-- pv_equiv track=rewrite | github.com/ThomasRohde/pptx-cli | src/pptx_cli/core/markdown.py | looks_like_markdown
-- ===== SOURCE A (Python) =====
-- def looks_like_markdown(text: str) -> bool:
--     if "\n" not in text and "\r" not in text:
--         return False
--
--     for raw_line in text.splitlines():
--         stripped = raw_line.lstrip()
--         if not stripped:
--             continue
--         if stripped.startswith(("- ", "* ", "+ ", "#", "> ")):
--             return True
--         if _starts_with_ordered_list_marker(stripped):
--             return True
--     return False
--
-- def _starts_with_ordered_list_marker(text: str) -> bool:
--     marker = []
--     for character in text:
--         if character.isdigit():
--             marker.append(character)
--             continue
--         if character in {".", ")"} and marker:
--             remainder = text[len(marker) + 1 :]
--             return remainder.startswith(" ")
--         return False
--     return False
-- ===== SOURCE B (Python) =====
-- def looks_like_markdown(text: str) -> bool:
--     if "\n" not in text and "\r" not in text:
--         return False
--     # Single left-to-right pass over the characters with a 4-state machine;
--     # newline characters reset the state, no line list is ever built.
--     START, NEED_SPACE, DIGITS, SKIP = 0, 1, 2, 3
--     state = START
--     for ch in text:
--         if ch == "\n" or ch == "\r":
--             state = START
--         elif state == START:
--             if ch == " " or ch == "\t":
--                 pass
--             elif ch == "#":
--                 return True
--             elif ch in "-*+>":
--                 state = NEED_SPACE
--             elif ch.isdigit():
--                 state = DIGITS
--             else:
--                 state = SKIP
--         elif state == NEED_SPACE:
--             if ch == " ":
--                 return True
--             state = SKIP
--         elif state == DIGITS:
--             if ch.isdigit():
--                 pass
--             elif ch == "." or ch == ")":
--                 state = NEED_SPACE
--             else:
--                 state = SKIP
--     return False
-- ===== Notes on version B (the rewrite author's own statement) =====
-- stated objective: alternative
-- what changed: A splits the text into lines, lstrips each line and runs prefix tests plus a digit-accumulating helper per line; B never builds lines at all: it makes one left-to-right pass over the characters with a four-state machine (start/need-space/digits/skip) that newline characters reset, returning True the moment a marker is completed.
import Mathlib
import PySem

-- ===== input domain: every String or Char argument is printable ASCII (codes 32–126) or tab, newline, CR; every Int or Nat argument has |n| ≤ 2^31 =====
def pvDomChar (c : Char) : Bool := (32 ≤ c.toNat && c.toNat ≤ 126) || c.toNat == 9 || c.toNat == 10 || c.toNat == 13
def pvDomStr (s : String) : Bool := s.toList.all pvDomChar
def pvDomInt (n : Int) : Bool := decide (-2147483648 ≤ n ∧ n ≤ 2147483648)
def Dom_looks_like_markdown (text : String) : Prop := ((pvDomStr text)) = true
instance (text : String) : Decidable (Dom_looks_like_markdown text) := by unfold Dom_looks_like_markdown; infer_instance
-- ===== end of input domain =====

-- B replaces A's split-into-lines / lstrip-each-line / per-line prefix-and-marker scan by a
-- single left-to-right pass over the characters with a four-state machine; objective: alternative.

-- ===== PORT A =====
-- _starts_with_ordered_list_marker: loop over the characters of `text`, accumulating `marker`
def mdOrderedAux (text : List Char) (rest : List Char) (marker : List Char) : Bool :=
  match rest with
  | [] => false
  | c :: cs =>
    if PySem.Chars.isdigit c then
      mdOrderedAux text cs (marker ++ [c])
    else if (c == '.' || c == ')') && !marker.isEmpty then
      PySem.Chars.startswith (PySem.Chars.slice text (some ((marker.length : Int) + 1)) none) [' ']
    else
      false

def starts_with_ordered_list_marker (text : List Char) : Bool :=
  mdOrderedAux text text []

-- the for-loop over splitlines with early return
def mdLinesLoop (lines : List (List Char)) : Bool :=
  match lines with
  | [] => false
  | l :: rest =>
    let stripped := PySem.Chars.lstrip l
    if stripped.isEmpty then mdLinesLoop rest
    else if PySem.Chars.startswith stripped "- ".toList
         || PySem.Chars.startswith stripped "* ".toList
         || PySem.Chars.startswith stripped "+ ".toList
         || PySem.Chars.startswith stripped "#".toList
         || PySem.Chars.startswith stripped "> ".toList then true
    else if starts_with_ordered_list_marker stripped then true
    else mdLinesLoop rest

def looks_like_markdown (text : String) : Bool :=
  if !PySem.Chars.isIn ['\n'] text.toList && !PySem.Chars.isIn ['\r'] text.toList then
    false
  else
    mdLinesLoop (PySem.Chars.splitlines text.toList)

-- ===== PORT B =====
-- the four states of Source B's scanner (START, NEED_SPACE, DIGITS, SKIP)
inductive MdState
  | start
  | needSpace
  | digits
  | skip
deriving DecidableEq, Repr

-- the `for ch in text` loop of Source B: one step per character, newline resets to start
def mdScan (cs : List Char) (st : MdState) : Bool :=
  match cs with
  | [] => false
  | c :: rest =>
    if c == '\n' || c == '\r' then mdScan rest MdState.start
    else
      match st with
      | MdState.start =>
        if c == ' ' || c == '\t' then mdScan rest MdState.start
        else if c == '#' then true
        else if c == '-' || c == '*' || c == '+' || c == '>' then mdScan rest MdState.needSpace
        else if PySem.Chars.isdigit c then mdScan rest MdState.digits
        else mdScan rest MdState.skip
      | MdState.needSpace =>
        if c == ' ' then true else mdScan rest MdState.skip
      | MdState.digits =>
        if PySem.Chars.isdigit c then mdScan rest MdState.digits
        else if c == '.' || c == ')' then mdScan rest MdState.needSpace
        else mdScan rest MdState.skip
      | MdState.skip => mdScan rest MdState.skip

def looks_like_markdown_alt (text : String) : Bool :=
  if !PySem.Chars.isIn ['\n'] text.toList && !PySem.Chars.isIn ['\r'] text.toList then
    false
  else
    mdScan text.toList MdState.start

-- ===== PRECONDITION & SPEC =====
def Spec_looks_like_markdown (text : String) (out : Bool) : Prop := out = looks_like_markdown_alt text
instance (text : String) (out : Bool) : Decidable (Spec_looks_like_markdown text out) := by unfold Spec_looks_like_markdown; infer_instance

-- ===== CLAIM (what is proved, stated in full; the proofs are below) =====
def Claim_equal_looks_like_markdown : Prop := ∀ (text : String), Dom_looks_like_markdown text → Spec_looks_like_markdown text (looks_like_markdown text)

-- ===== LEMMAS AND PROOFS =====

-- ---- character-level facts on the domain ----
lemma char_toNat_inj {c d : Char} : c = d ↔ c.toNat = d.toNat := by
  constructor
  · rintro rfl; rfl
  · intro h; exact Char.ext (UInt32.toNat_inj.mp h)

lemma char_beq (c d : Char) : (c == d) = decide (c.toNat = d.toNat) := by
  rw [Bool.eq_iff_iff]; simp [char_toNat_inj]

-- on the domain, the only whitespace inside a line is ' ' or '\t'
lemma dom_isspace_iff (c : Char) (h : pvDomChar c = true) (h1 : c ≠ '\n') (h2 : c ≠ '\r') :
    PySem.Chars.isspace c = true ↔ (c = ' ' ∨ c = '\t') := by
  simp only [ne_eq, pvDomChar, PySem.Chars.isspace, char_toNat_inj, Bool.or_eq_true,
    Bool.and_eq_true, decide_eq_true_eq, beq_iff_eq,
    show (' ').toNat = 32 from rfl, show ('\t').toNat = 9 from rfl,
    show ('\n').toNat = 10 from rfl, show ('\r').toNat = 13 from rfl] at *
  omega

-- on the domain, splitlines' line-break test is exactly "newline or carriage return"
lemma dom_isB (c : Char) (h : pvDomChar c = true) :
    ((decide (c.toNat = 10) || decide (c.toNat = 13) || decide (c.toNat = 11) ||
      decide (c.toNat = 12) || decide (c.toNat = 28) || decide (c.toNat = 29) ||
      decide (c.toNat = 30) || decide (c.toNat = 133) || decide (c.toNat = 8232) ||
      decide (c.toNat = 8233)) = (c == '\n' || c == '\r')) := by
  simp only [pvDomChar, Bool.or_eq_true, Bool.and_eq_true, decide_eq_true_eq, beq_iff_eq] at h
  rw [Bool.eq_iff_iff]
  simp only [char_beq, Bool.or_eq_true, decide_eq_true_eq,
    show ('\n').toNat = 10 from rfl, show ('\r').toNat = 13 from rfl]
  omega

-- ---- startswith on short literal prefixes ----
lemma sw1 (l : List Char) (p : Char) : PySem.Chars.startswith l [p] = (l.take 1 == [p]) := by
  rw [Bool.eq_iff_iff]
  rcases l with _ | ⟨a, t⟩
  · simp [PySem.Chars.startswith]
  · simp [PySem.Chars.startswith_iff, List.cons_prefix_iff]

lemma sw2 (l : List Char) (p q : Char) : PySem.Chars.startswith l [p, q] = (l.take 2 == [p, q]) := by
  rw [Bool.eq_iff_iff]
  rcases l with _ | ⟨a, _ | ⟨b, u⟩⟩
  · simp [PySem.Chars.startswith]
  · simp [PySem.Chars.startswith, List.isPrefixOf]
  · simp [PySem.Chars.startswith_iff, List.cons_prefix_iff]

-- ---- a clean per-line marker predicate, shared meeting point of the two proofs ----
def ordFrom : List Char → Bool
  | [] => false
  | c :: cs =>
    if PySem.Chars.isdigit c then ordFrom cs
    else if c == '.' || c == ')' then cs.take 1 == [' ']
    else false

def isM : List Char → Bool
  | [] => false
  | c :: cs =>
    if c == '#' then true
    else if c == '-' || c == '*' || c == '+' || c == '>' then cs.take 1 == [' ']
    else if PySem.Chars.isdigit c then ordFrom cs
    else false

▶ **What the task asks**:
From the entries above, list each line with "remainder" in it.

▶ **Expected answer**:
--             remainder = text[len(marker) + 1 :]
--             return remainder.startswith(" ")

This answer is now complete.